__EXERCISE PROMPT__: Scan the data below for lines holding the word "loop", and copy each line found.

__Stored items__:
━━━━━━━━

-- pv_equiv track=rewrite | github.com/SeifedinS/Amharic-Text-Normalization | number_generator.py | splitByThousands
-- ===== SOURCE A (Python) =====
-- def splitByThousands(n):
--     assert(isinstance(n,(int, int)))
--     assert(0 <= n)
--     res = []
--     while n:
--         n, r = divmod(n, 1000)
--         res.append(r)
--     return res
-- ===== SOURCE B (Python) =====
-- def splitByThousands(n):
--     assert(isinstance(n,(int, int)))
--     assert(0 <= n)
--     if n == 0:
--         return []
--     s = str(int(n))
--     res = []
--     i = len(s)
--     while i > 0:
--         v = 0
--         for c in s[max(0, i - 3):i]:
--             v = v * 10 + (ord(c) - 48)
--         res.append(v)
--         i -= 3
--     return res
-- ===== Notes on version B (the rewrite author's own statement) =====
-- stated objective: alternative
-- what changed: Replaces the divmod-by-1000 arithmetic loop with a right-to-left walk over the decimal string str(n), slicing three characters at a time and converting each slice to its value by a digit fold.
import Mathlib
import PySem

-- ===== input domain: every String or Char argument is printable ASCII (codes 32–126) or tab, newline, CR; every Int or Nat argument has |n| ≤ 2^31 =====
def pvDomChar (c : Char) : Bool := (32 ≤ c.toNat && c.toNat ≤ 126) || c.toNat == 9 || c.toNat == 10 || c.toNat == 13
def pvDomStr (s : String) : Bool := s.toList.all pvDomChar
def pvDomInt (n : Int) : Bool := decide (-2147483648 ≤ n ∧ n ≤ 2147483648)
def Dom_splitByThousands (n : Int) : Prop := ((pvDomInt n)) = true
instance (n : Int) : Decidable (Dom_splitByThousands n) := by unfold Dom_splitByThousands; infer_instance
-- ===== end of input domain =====

-- B replaces A's divmod-by-1000 loop with a right-to-left walk over the decimal string of n,
-- taking three characters at a time and folding each slice into its value (objective: alternative).

-- ===== PORT A =====
-- Python's `while n:` runs under the assert 0 <= n, where it is `0 < n`; written so for termination.
def splitAuxA (n : Int) (res : List Int) : List Int :=
  if _h : 0 < n then
    splitAuxA (PySem.Int.floordiv n 1000) (res ++ [PySem.Int.mod n 1000])
  else res
termination_by n.toNat
decreasing_by
  have h1 : PySem.Int.floordiv n 1000 = n / 1000 := PySem.Int.floordiv_eq_ediv_of_pos (by omega)
  rw [h1]; omega

def splitByThousands (n : Int) : List Int := splitAuxA n []

-- ===== PORT B =====
-- the inner `for c in slice: v = v*10 + (ord(c)-48)` loop
def chunkVal (cs : List Char) : Int :=
  cs.foldl (fun v c => v * 10 + ((c.toNat : Int) - 48)) 0

-- the `while i > 0` loop of Source B (i : Nat since i starts at len(s) and `i -= 3` below 0 ends the loop)
def splitAuxB (cs : List Char) (i : Nat) (res : List Int) : List Int :=
  if 0 < i then
    splitAuxB cs (i - 3)
      (res ++ [chunkVal (PySem.List.slice cs (some (max 0 ((i : Int) - 3))) (some (i : Int)))])
  else res
termination_by i

def splitByThousands_alt (n : Int) : List Int :=
  if n = 0 then []
  else
    let s := PySem.Int.toChars n   -- str(int(n))
    splitAuxB s s.length []

-- ===== PRECONDITION & SPEC =====
-- Pre_ excludes exactly n < 0, where A's `assert 0 <= n` raises AssertionError.
def Pre_splitByThousands (n : Int) : Prop := 0 ≤ n
instance (n : Int) : Decidable (Pre_splitByThousands n) := by unfold Pre_splitByThousands; infer_instance
def pvWitness_splitByThousands : Int := 1234567

def Spec_splitByThousands (n : Int) (out : List Int) : Prop := out = splitByThousands_alt n
instance (n : Int) (out : List Int) : Decidable (Spec_splitByThousands n out) := by unfold Spec_splitByThousands; infer_instance

-- ===== CLAIM (what is proved, stated in full; the proofs are below) =====
def Claim_equal_splitByThousands : Prop := ∀ (n : Int), Dom_splitByThousands n → Pre_splitByThousands n → Spec_splitByThousands n (splitByThousands n)

-- ===== LEMMAS AND PROOFS =====

-- reference decomposition: base-1000 groups, least significant first
def grps (m : Nat) : List Int :=
  if h : m = 0 then [] else ((m % 1000 : Nat) : Int) :: grps (m / 1000)
decreasing_by omega

-- fuel-free characterisation of Nat.toDigits 10
def rep10 (n : Nat) : List Char :=
  if _h : n < 10 then [Nat.digitChar n]
  else rep10 (n / 10) ++ [Nat.digitChar (n % 10)]
decreasing_by omega

lemma rep10_eq (n : Nat) : rep10 n =
    if n < 10 then [Nat.digitChar n] else rep10 (n / 10) ++ [Nat.digitChar (n % 10)] := by
  rw [rep10]; split <;> simp_all

lemma toDigitsCore_eq_rep10 (f : Nat) : ∀ n l, n < f →
    Nat.toDigitsCore 10 f n l = rep10 n ++ l := by
  induction f with
  | zero => intro n l h; omega
  | succ f ih =>
    intro n l h
    rw [Nat.toDigitsCore]
    by_cases h10 : n / 10 = 0
    · have hn : n < 10 := by omega
      rw [if_pos h10, rep10_eq n, if_pos hn, Nat.mod_eq_of_lt hn]
      rfl
    · have hn : ¬ n < 10 := by omega
      rw [if_neg h10, ih (n / 10) _ (by omega)]
      rw [rep10_eq n, if_neg hn, List.append_assoc]
      rfl

lemma toDigits_eq_rep10 (n : Nat) : Nat.toDigits 10 n = rep10 n := by
  have := toDigitsCore_eq_rep10 (n + 1) n [] (by omega)
  simpa [Nat.toDigits] using this

lemma splitAuxA_eq (n : Int) (res : List Int) : splitAuxA n res =
    if 0 < n then splitAuxA (PySem.Int.floordiv n 1000) (res ++ [PySem.Int.mod n 1000]) else res := by
  rw [splitAuxA]; split <;> simp_all

lemma splitAuxB_eq (cs : List Char) (i : Nat) (res : List Int) : splitAuxB cs i res =
    if 0 < i then
      splitAuxB cs (i - 3)
        (res ++ [chunkVal (PySem.List.slice cs (some (max 0 ((i : Int) - 3))) (some (i : Int)))])
    else res := by
  rw [splitAuxB]

lemma grps_eq (m : Nat) : grps m =
    if m = 0 then [] else ((m % 1000 : Nat) : Int) :: grps (m / 1000) := by
  rw [grps]; split <;> simp_all

lemma digitChar_toNat {d : Nat} (h : d < 10) : ((Nat.digitChar d).toNat : Int) = 48 + d := by
  interval_cases d <;> rfl

-- the 3-char zero-padded representation of r < 1000
def pad3 (r : Nat) : List Char :=
  [Nat.digitChar (r / 100), Nat.digitChar (r / 10 % 10), Nat.digitChar (r % 10)]

lemma chunkVal_pad3 {r : Nat} (h : r < 1000) : chunkVal (pad3 r) = (r : Int) := by
  simp only [pad3, chunkVal, List.foldl]
  rw [digitChar_toNat (by omega), digitChar_toNat (by omega), digitChar_toNat (by omega)]
  have h2 : r / 100 * 100 + r / 10 % 10 * 10 + r % 10 = r := by omega
  push_cast
  linarith [congrArg (fun x : Nat => (x : Int)) h2]

lemma rep10_decomp {m : Nat} (h : 1000 ≤ m) :
    rep10 m = rep10 (m / 1000) ++ pad3 (m % 1000) := by
  rw [rep10_eq m, if_neg (by omega)]
  rw [rep10_eq (m / 10), if_neg (by omega)]
  rw [rep10_eq (m / 10 / 10), if_neg (by omega)]
  have h1 : m / 10 / 10 / 10 = m / 1000 := by omega
  have h2 : m / 10 / 10 % 10 = m % 1000 / 100 := by omega
  have h3 : m / 10 % 10 = m % 1000 / 10 % 10 := by omega
  have h4 : m % 10 = m % 1000 % 10 := by omega
  rw [h1, h2, h3, h4]
  simp [pad3]

lemma chunkVal_rep10 {m : Nat} (h : m < 1000) : chunkVal (rep10 m) = (m : Int) := by
  by_cases h1 : m < 10
  · rw [rep10_eq m, if_pos h1]
    simp only [chunkVal, List.foldl]
    rw [digitChar_toNat h1]; ring
  · by_cases h2 : m < 100
    · rw [rep10_eq m, if_neg h1, rep10_eq (m / 10), if_pos (by omega)]
      simp only [chunkVal, List.cons_append, List.nil_append, List.foldl]
      rw [digitChar_toNat (by omega), digitChar_toNat (by omega)]
      have h3 : m / 10 * 10 + m % 10 = m := by omega
      push_cast
      linarith [congrArg (fun x : Nat => (x : Int)) h3]
    · rw [rep10_eq m, if_neg h1, rep10_eq (m / 10), if_neg (by omega),
        rep10_eq (m / 10 / 10), if_pos (by omega)]
      simp only [chunkVal, List.cons_append, List.nil_append, List.foldl]
      rw [digitChar_toNat (by omega), digitChar_toNat (by omega), digitChar_toNat (by omega)]
      have h3 : m / 10 / 10 * 100 + m / 10 % 10 * 10 + m % 10 = m := by omega
      push_cast
      linarith [congrArg (fun x : Nat => (x : Int)) h3]

lemma rep10_length_pos (m : Nat) : 0 < (rep10 m).length := by
  rw [rep10_eq m]
  split <;> simp

lemma rep10_length_le {m : Nat} (h : m < 1000) : (rep10 m).length ≤ 3 := by
  by_cases h1 : m < 10
  · rw [rep10_eq m, if_pos h1]; simp
  · by_cases h2 : m < 100
    · rw [rep10_eq m, if_neg h1, rep10_eq (m / 10), if_pos (by omega)]; simp
    · rw [rep10_eq m, if_neg h1, rep10_eq (m / 10), if_neg (by omega),
        rep10_eq (m / 10 / 10), if_pos (by omega)]
      simp

lemma splitAuxA_grps : ∀ (m : Nat) (res : List Int),
    splitAuxA (m : Int) res = res ++ grps m := by
  intro m
  induction m using Nat.strong_induction_on with
  | _ m ih =>
    intro res
    by_cases h : m = 0
    · subst h
      rw [splitAuxA_eq, if_neg (by omega), grps_eq, if_pos rfl, List.append_nil]
    · rw [splitAuxA_eq, if_pos (by exact_mod_cast Nat.pos_of_ne_zero h)]
      have hfd : PySem.Int.floordiv (m : Int) 1000 = ((m / 1000 : Nat) : Int) := by
        exact_mod_cast PySem.Int.floordiv_natCast m 1000
      have hmd : PySem.Int.mod (m : Int) 1000 = ((m % 1000 : Nat) : Int) := by
        exact_mod_cast PySem.Int.mod_natCast m 1000
      rw [hfd, hmd, ih (m / 1000) (by omega)]
      rw [grps_eq m, if_neg h]
      simp

lemma splitAuxB_grps : ∀ (m : Nat), 1 ≤ m → ∀ (tail : List Char) (res : List Int),
    splitAuxB (rep10 m ++ tail) (rep10 m).length res = res ++ grps m := by
  intro m
  induction m using Nat.strong_induction_on with
  | _ m ih =>
    intro hm tail res
    by_cases h : m < 1000
    · have hlen : 0 < (rep10 m).length := rep10_length_pos m
      have hle : (rep10 m).length ≤ 3 := rep10_length_le h
      rw [splitAuxB_eq, if_pos hlen]
      have hmax : max 0 (((rep10 m).length : Int) - 3) = ((0 : Nat) : Int) := by
        simp; omega
      rw [hmax, PySem.List.slice_natCast, List.drop_zero, Nat.sub_zero,
        List.take_append_of_le_length (le_refl _), List.take_length]
      rw [splitAuxB_eq, if_neg (by omega)]
      rw [chunkVal_rep10 h]
      rw [grps_eq m, if_neg (by omega), grps_eq (m / 1000), if_pos (by omega)]
      have hc : ((m % 1000 : Nat) : Int) = (m : Int) := by
        congr 1; omega
      rw [hc]
    · -- m ≥ 1000 : peel the last three characters
      have hd := rep10_decomp (by omega : 1000 ≤ m)
      have hq1 : 1 ≤ m / 1000 := by omega
      have hXpos : 0 < (rep10 (m / 1000)).length := rep10_length_pos _
      have hlenm : (rep10 m).length = (rep10 (m / 1000)).length + 3 := by
        rw [hd]; simp [pad3]
      rw [hlenm, splitAuxB_eq, if_pos (by omega)]
      have hmax : max 0 ((((rep10 (m / 1000)).length + 3 : Nat) : Int) - 3)
          = (((rep10 (m / 1000)).length : Nat) : Int) := by
        push_cast; simp
      rw [hmax]
      have hcast : (((rep10 (m / 1000)).length + 3 : Nat) : Int)
          = (((rep10 (m / 1000)).length : Nat) : Int) + ((3 : Nat) : Int) := by push_cast; ring
      rw [hcast, PySem.List.slice_natCast_add]
      have hsl : ((rep10 m ++ tail).drop (rep10 (m / 1000)).length).take 3 = pad3 (m % 1000) := by
        rw [hd, List.append_assoc, List.drop_left]
        rw [show (3 : Nat) = (pad3 (m % 1000)).length from by simp [pad3], List.take_left]
      rw [hsl, chunkVal_pad3 (by omega)]
      have hsub : (rep10 (m / 1000)).length + 3 - 3 = (rep10 (m / 1000)).length := by omega
      rw [hsub, hd, List.append_assoc]
      rw [ih (m / 1000) (by omega) hq1 (pad3 (m % 1000) ++ tail)
        (res ++ [((m % 1000 : Nat) : Int)])]
      rw [grps_eq m, if_neg (by omega)]
      simp

-- ===== VERDICT (by name: the statement is the Claim_ definition above) =====
theorem splitByThousands_spec : Claim_equal_splitByThousands := by
  intro n _ hpre
  unfold Spec_splitByThousands splitByThousands splitByThousands_alt
  by_cases h0 : n = 0
  · subst h0
    rw [splitAuxA_eq, if_neg (by omega), if_pos rfl]
  · rw [if_neg h0]
    have hn : 0 < n := lt_of_le_of_ne hpre (Ne.symm h0)
    have hnat : n = ((n.toNat : Nat) : Int) := by omega
    have htc : PySem.Int.toChars n = rep10 n.toNat := by
      unfold PySem.Int.toChars
      rw [if_neg (by omega), toDigits_eq_rep10]
    have hA : splitAuxA n [] = grps n.toNat := by
      have h1 := splitAuxA_grps n.toNat []
      rw [List.nil_append, ← hnat] at h1
      exact h1
    have hB : splitAuxB (PySem.Int.toChars n) (PySem.Int.toChars n).length [] = grps n.toNat := by
      have h2 := splitAuxB_grps n.toNat (by omega) [] []
      rw [List.append_nil, List.nil_append] at h2
      rw [htc, h2]
    rw [hA, hB]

━━━━━━━━

__FINISHED TASK__:
-- what changed: Replaces the divmod-by-1000 arithmetic loop with a right-to-left walk over the decimal string str(n), slicing three characters at a time and converting each slice to its value by a digit fold.
-- B replaces A's divmod-by-1000 loop with a right-to-left walk over the decimal string of n,
-- the inner `for c in slice: v = v*10 + (ord(c)-48)` loop
-- the `while i > 0` loop of Source B (i : Nat since i starts at len(s) and `i -= 3` below 0 ends the loop)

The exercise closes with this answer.